-- pv_equiv track=rewrite | github.com/kawakamir/study-cracking-the-coding | chapter4/4-9.py | create_candidate_list
-- ===== SOURCE A (Python) =====
-- def create_candidate_list(separeted_dict, level, target_list):
--     try:
--         separeted_dict[level]
--     except KeyError:
--         yield target_list
--         return
--     separeted_list = separeted_dict[level]
--     for each_list in permutationGeneratorRecursive(separeted_list, len(separeted_list)):
--         yield from create_candidate_list(separeted_dict, level + 1, target_list + each_list)
--
-- def permutationGeneratorRecursive(data, r):
--     if r <= 0 or r > len(data):
--         return []
--
--     return _permutationGeneratorRecursive(data, r, [])
--
-- def _permutationGeneratorRecursive(data, r, progress):
--     if r == 0:
--         yield progress
--         return
--
--     for i in range(len(data)):
--         yield from _permutationGeneratorRecursive(listExcludedIndices(data, [i]), r - 1, progress + [data[i]])
--
-- def listExcludedIndices(data, indices):
--     return [x for i, x in enumerate(data) if i not in indices]
-- ===== SOURCE B (Python) =====
-- def create_candidate_list(separeted_dict, level, target_list):
--     # Iterative: fold a running product of per-level permutations instead of A's double recursion.
--     results = [target_list]
--     lv = level
--     while lv in separeted_dict:
--         perms = _perms(separeted_dict[lv])
--         results = [r + p for r in results for p in perms]
--         lv += 1
--     yield from results
--
-- def _perms(data):
--     # all full-length permutations in selection order; [] for empty data (matching A's quirkless [])
--     if not data:
--         return []
--     parts = [([], data)]
--     for _ in range(len(data)):
--         parts = [(chosen + [rest[i]], rest[:i] + rest[i+1:])
--                  for chosen, rest in parts for i in range(len(rest))]
--     return [chosen for chosen, _ in parts]
-- ===== Notes on version B (the rewrite author's own statement) =====
-- stated objective: alternative
-- what changed: Replaces A's double recursion (recursive generator over levels + recursive permutation generator) with an iterative level-by-level fold that multiplies a running result list by each level's permutations, the permutations themselves built by an iterative selection-step loop instead of recursion.
import Mathlib
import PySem

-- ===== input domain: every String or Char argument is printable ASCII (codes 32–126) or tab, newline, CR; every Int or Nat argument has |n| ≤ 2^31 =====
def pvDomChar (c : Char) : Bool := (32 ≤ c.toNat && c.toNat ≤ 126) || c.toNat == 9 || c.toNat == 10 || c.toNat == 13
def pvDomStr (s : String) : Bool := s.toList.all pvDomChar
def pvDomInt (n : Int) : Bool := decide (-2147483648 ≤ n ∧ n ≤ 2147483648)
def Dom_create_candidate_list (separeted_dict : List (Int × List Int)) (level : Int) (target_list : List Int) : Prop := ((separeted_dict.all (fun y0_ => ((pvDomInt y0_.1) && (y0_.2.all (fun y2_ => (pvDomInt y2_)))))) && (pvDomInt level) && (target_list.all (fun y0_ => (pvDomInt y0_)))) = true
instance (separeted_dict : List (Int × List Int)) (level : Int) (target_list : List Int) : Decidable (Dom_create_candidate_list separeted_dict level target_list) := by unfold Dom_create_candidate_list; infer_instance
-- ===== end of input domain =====

-- B replaces A's double recursion by an iterative product-fold over per-level permutations
-- built with an iterative selection-step loop (objective: alternative; return value proved equal).

-- level-lookup strictly shrinks the set of entries with key >= level (termination measure of both ports)
theorem pvLookup_filter_lt (d : List (Int × List Int)) (lv : Int) (l : List Int)
    (h : List.lookup lv d = some l) :
    (d.filter (fun p => decide (lv + 1 ≤ p.1))).length < (d.filter (fun p => decide (lv ≤ p.1))).length := by
  induction d with
  | nil => simp [List.lookup] at h
  | cons x xs ih =>
    rw [List.lookup] at h
    by_cases hk : lv = x.1
    · have h1 : decide (lv ≤ x.1) = true := by simp; omega
      have h2 : decide (lv + 1 ≤ x.1) = false := by simp; omega
      simp only [List.filter_cons, h1, h2, List.length_cons, if_true]
      calc (xs.filter (fun p => decide (lv + 1 ≤ p.1))).length
          ≤ (xs.filter (fun p => decide (lv ≤ p.1))).length := by
            apply List.Sublist.length_le
            apply List.monotone_filter_right
            intro a ha; simp at ha ⊢; omega
        _ < (xs.filter (fun p => decide (lv ≤ p.1))).length + 1 := Nat.lt_succ_self _
    · have hbe : (lv == x.1) = false := by simp [hk]
      rw [hbe] at h; simp only at h
      by_cases hle : lv ≤ x.1
      · have h1 : decide (lv ≤ x.1) = true := by simp; omega
        have h2 : decide (lv + 1 ≤ x.1) = true := by simp; omega
        simp only [List.filter_cons, h1, h2, List.length_cons, if_true]
        exact Nat.succ_lt_succ (ih h)
      · have h1 : decide (lv ≤ x.1) = false := by simp; omega
        have h2 : decide (lv + 1 ≤ x.1) = false := by simp; omega
        simp only [List.filter_cons, h1, h2]
        exact ih h

-- ===== PORT A =====
-- listExcludedIndices(data, indices)
def pvListExcludedIndices (data : List Int) (indices : List Int) : List Int :=
  ((PySem.List.enumerate data).filter (fun p => !(indices.contains p.1))).map (·.2)

-- _permutationGeneratorRecursive(data, r, progress); r is a Nat here since A only calls it with r = len(data)
def pvPermRecA (data : List Int) (r : Nat) (progress : List Int) : List (List Int) :=
  match r with
  | 0 => [progress]
  | Nat.succ r' =>
    (List.range data.length).flatMap (fun i =>
      pvPermRecA (pvListExcludedIndices data [Int.ofNat i]) r' (progress ++ [PySem.List.pyGetD data (Int.ofNat i) 0]))

-- permutationGeneratorRecursive(data, r)
def pvPermGenA (data : List Int) (r : Int) : List (List Int) :=
  if r ≤ 0 ∨ r > data.length then [] else pvPermRecA data r.toNat []

def create_candidate_list (separeted_dict : List (Int × List Int)) (level : Int) (target_list : List Int) : List (List Int) :=
  match h : List.lookup level separeted_dict with
  | none => [target_list]                         -- KeyError branch: yield target_list
  | some separeted_list =>
    (pvPermGenA separeted_list (separeted_list.length : Int)).flatMap (fun each_list =>
      create_candidate_list separeted_dict (level + 1) (target_list ++ each_list))
termination_by (separeted_dict.filter (fun p => decide (level ≤ p.1))).length
decreasing_by exact pvLookup_filter_lt _ _ _ h

-- ===== PORT B =====
-- _perms(data): iterative selection-step loop; rest[:i] + rest[i+1:] ported as take/drop (i ≥ 0, so exact)
def pvPermsB (data : List Int) : List (List Int) :=
  if data.isEmpty then []
  else
    ((List.range data.length).foldl
      (fun parts _ => parts.flatMap (fun cr =>
        (List.range cr.2.length).map (fun i =>
          (cr.1 ++ [PySem.List.pyGetD cr.2 (Int.ofNat i) 0], cr.2.take i ++ cr.2.drop (i + 1)))))
      [(([] : List Int), data)]).map (·.1)

-- the while-loop of B, with `results` as the loop state
def pvGoB (separeted_dict : List (Int × List Int)) (lv : Int) (results : List (List Int)) : List (List Int) :=
  match h : List.lookup lv separeted_dict with
  | none => results
  | some lst => pvGoB separeted_dict (lv + 1) (results.flatMap (fun r => (pvPermsB lst).map (fun p => r ++ p)))
termination_by (separeted_dict.filter (fun p => decide (lv ≤ p.1))).length
decreasing_by exact pvLookup_filter_lt _ _ _ h

def create_candidate_list_alt (separeted_dict : List (Int × List Int)) (level : Int) (target_list : List Int) : List (List Int) :=
  pvGoB separeted_dict level [target_list]

-- ===== PRECONDITION & SPEC =====
def Spec_create_candidate_list (separeted_dict : List (Int × List Int)) (level : Int) (target_list : List Int) (out : List (List Int)) : Prop := out = create_candidate_list_alt separeted_dict level target_list
instance (separeted_dict : List (Int × List Int)) (level : Int) (target_list : List Int) (out : List (List Int)) : Decidable (Spec_create_candidate_list separeted_dict level target_list out) := by unfold Spec_create_candidate_list; infer_instance

-- ===== CLAIM (what is proved, stated in full; the proofs are below) =====
def Claim_equal_create_candidate_list : Prop := ∀ (separeted_dict : List (Int × List Int)) (level : Int) (target_list : List Int), Dom_create_candidate_list separeted_dict level target_list → Spec_create_candidate_list separeted_dict level target_list (create_candidate_list separeted_dict level target_list)

-- ===== LEMMAS AND PROOFS =====

-- B's one selection step, named for the proofs
def pvStepB (parts : List (List Int × List Int)) : List (List Int × List Int) :=
  parts.flatMap (fun cr =>
    (List.range cr.2.length).map (fun i =>
      (cr.1 ++ [PySem.List.pyGetD cr.2 (Int.ofNat i) 0], cr.2.take i ++ cr.2.drop (i + 1))))

theorem pvFoldl_range_eq_iterate (f : List (List Int × List Int) → List (List Int × List Int))
    (n : Nat) (init : List (List Int × List Int)) :
    (List.range n).foldl (fun s _ => f s) init = f^[n] init := by
  induction n generalizing init with
  | zero => simp
  | succ n ih =>
    rw [List.range_succ, List.foldl_append, ih]
    simp [Function.iterate_succ_apply']

theorem pvStepB_iterate_flatMap (r : Nat) (l : List (List Int × List Int)) :
    pvStepB^[r] l = l.flatMap (fun x => pvStepB^[r] [x]) := by
  induction r generalizing l with
  | zero => simp
  | succ r ih =>
    have hx : ∀ m : List (List Int × List Int),
        pvStepB^[r + 1] m = (pvStepB m).flatMap (fun y => pvStepB^[r] [y]) := by
      intro m; rw [Function.iterate_succ_apply, ih]
    have hstep : pvStepB l = l.flatMap (fun x => pvStepB [x]) := by
      simp [pvStepB]
    rw [hx l]
    simp only [hx]
    rw [hstep, List.flatMap_assoc]

-- excluding index i equals take i ++ drop (i+1)
theorem pvExcl_eq_take_drop (d : List Int) (i : Nat) (s : Int) :
    ((PySem.List.enumerate d s).filter (fun p => !([s + (i : Int)].contains p.1))).map (·.2)
      = d.take i ++ d.drop (i + 1) := by
  induction d generalizing s i with
  | nil => simp [PySem.List.enumerate_nil]
  | cons x xs ih =>
    rw [PySem.List.enumerate_cons]
    cases i with
    | zero =>
      rw [List.filter_cons]
      have hhead : (!([s + ((0 : Nat) : Int)].contains s)) = false := by simp
      simp only [hhead, Bool.false_eq_true, if_false]
      have hall : ∀ p ∈ PySem.List.enumerate xs (s + 1), (!([s + ((0 : Nat) : Int)].contains p.1)) = true := by
        intro p hp
        rcases (PySem.List.mem_enumerate_iff xs (s + 1) p).1 hp with ⟨k, hk, rfl⟩
        simp; omega
      rw [List.filter_eq_self.2 hall, PySem.List.map_snd_enumerate]
      simp
    | succ j =>
      rw [List.filter_cons]
      have hhead : (!([s + ((j + 1 : Nat) : Int)].contains s)) = true := by simp; omega
      simp only [hhead, if_true, List.map_cons]
      have harg : s + ((j + 1 : Nat) : Int) = (s + 1) + (j : Int) := by push_cast; ring
      rw [harg, ih j (s + 1)]
      simp

theorem pvExcl_zero (d : List Int) (i : Nat) :
    pvListExcludedIndices d [Int.ofNat i] = d.take i ++ d.drop (i + 1) := by
  have h := pvExcl_eq_take_drop d i 0
  simp only [zero_add] at h
  simpa [pvListExcludedIndices, Int.ofNat_eq_natCast] using h

-- iterated B-steps compute A's recursive permutation helper
theorem pvIterate_eq_permRecA (r : Nat) (c d : List Int) :
    (pvStepB^[r] [(c, d)]).map (·.1) = pvPermRecA d r c := by
  induction r generalizing c d with
  | zero => simp [pvPermRecA]
  | succ r ih =>
    rw [Function.iterate_succ_apply]
    rw [pvStepB_iterate_flatMap]
    have hsingle : pvStepB [(c, d)] =
        (List.range d.length).map (fun i =>
          (c ++ [PySem.List.pyGetD d (Int.ofNat i) 0], d.take i ++ d.drop (i + 1))) := by
      simp [pvStepB]
    rw [hsingle, List.flatMap_map, List.map_flatMap]
    have hpt : ∀ i : Nat,
        (pvStepB^[r] [(c ++ [PySem.List.pyGetD d (Int.ofNat i) 0], d.take i ++ d.drop (i + 1))]).map (·.1)
          = pvPermRecA (pvListExcludedIndices d [Int.ofNat i]) r (c ++ [PySem.List.pyGetD d (Int.ofNat i) 0]) := by
      intro i; rw [pvExcl_zero, ih]
    
    rw [show pvPermRecA d (r + 1) c =
        (List.range d.length).flatMap (fun i =>
          pvPermRecA (pvListExcludedIndices d [Int.ofNat i]) r (c ++ [PySem.List.pyGetD d (Int.ofNat i) 0])) from rfl]
    exact List.flatMap_congr (fun i _ => hpt i)

-- B's permutation list equals A's
theorem pvPermsB_eq (lst : List Int) : pvPermsB lst = pvPermGenA lst (lst.length : Int) := by
  unfold pvPermsB pvPermGenA
  by_cases hnil : lst = []
  · subst hnil; simp
  · have hlen : 0 < lst.length := List.length_pos_of_ne_nil hnil
    have hempty : lst.isEmpty = false := by simp [hnil]
    have hguard : ¬ ((lst.length : Int) ≤ 0 ∨ (lst.length : Int) > (lst.length : Int)) := by
      simp; omega
    rw [hempty, if_neg hguard]
    simp only [Bool.false_eq_true, if_false]
    rw [show ((List.range lst.length).foldl
        (fun parts _ => parts.flatMap (fun cr =>
          (List.range cr.2.length).map (fun i =>
            (cr.1 ++ [PySem.List.pyGetD cr.2 (Int.ofNat i) 0], cr.2.take i ++ cr.2.drop (i + 1)))))
        [(([] : List Int), lst)]) = pvStepB^[lst.length] [(([] : List Int), lst)]
      from pvFoldl_range_eq_iterate pvStepB lst.length _]
    rw [show ((lst.length : Int)).toNat = lst.length from rfl]
    exact pvIterate_eq_permRecA lst.length [] lst

-- the while loop accumulates exactly A's recursion over every seed in `results`
theorem pvGoB_eq : ∀ (n : Nat) (d : List (Int × List Int)) (lv : Int) (results : List (List Int)),
    (d.filter (fun p => decide (lv ≤ p.1))).length = n →
    pvGoB d lv results = results.flatMap (fun r => create_candidate_list d lv r) := by
  intro n
  induction n using Nat.strong_induction_on with
  | _ n ih =>
    intro d lv results hn
    rw [pvGoB.eq_def]
    split
    case _ h =>
      have hA : ∀ r : List Int, create_candidate_list d lv r = [r] := by
        intro r; rw [create_candidate_list.eq_def]; split
        · rfl
        · next h' => rw [h] at h'; exact absurd h' (by simp)
      simp [hA]
    case _ lst h =>
      have hlt := pvLookup_filter_lt d lv lst h
      rw [ih _ (by omega) d (lv + 1) _ rfl]
      have hA : ∀ r : List Int, create_candidate_list d lv r =
          (pvPermsB lst).flatMap (fun p => create_candidate_list d (lv + 1) (r ++ p)) := by
        intro r
        rw [create_candidate_list.eq_def]
        split
        · next h' => rw [h] at h'; exact absurd h' (by simp)
        · next lst' h' =>
          rw [h] at h'
          cases h'
          rw [pvPermsB_eq]
      simp only [hA]
      rw [List.flatMap_assoc]
      exact List.flatMap_congr (fun r _ => by rw [List.flatMap_map])

-- ===== VERDICT (by name: the statement is the Claim_ definition above) =====
theorem create_candidate_list_spec : Claim_equal_create_candidate_list := by
  intro d lv tl _
  unfold Spec_create_candidate_list create_candidate_list_alt
  rw [pvGoB_eq _ d lv [tl] rfl]
  simp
⁂
In the records above, find the lines containing "selection" and copy them.

--     # all full-length permutations in selection order; [] for empty data (matching A's quirkless [])
-- what changed: Replaces A's double recursion (recursive generator over levels + recursive permutation generator) with an iterative level-by-level fold that multiplies a running result list by each level's permutations, the permutations themselves built by an iterative selection-step loop instead of recursion.
-- built with an iterative selection-step loop (objective: alternative; return value proved equal).
-- _perms(data): iterative selection-step loop; rest[:i] + rest[i+1:] ported as take/drop (i ≥ 0, so exact)
-- B's one selection step, named for the proofs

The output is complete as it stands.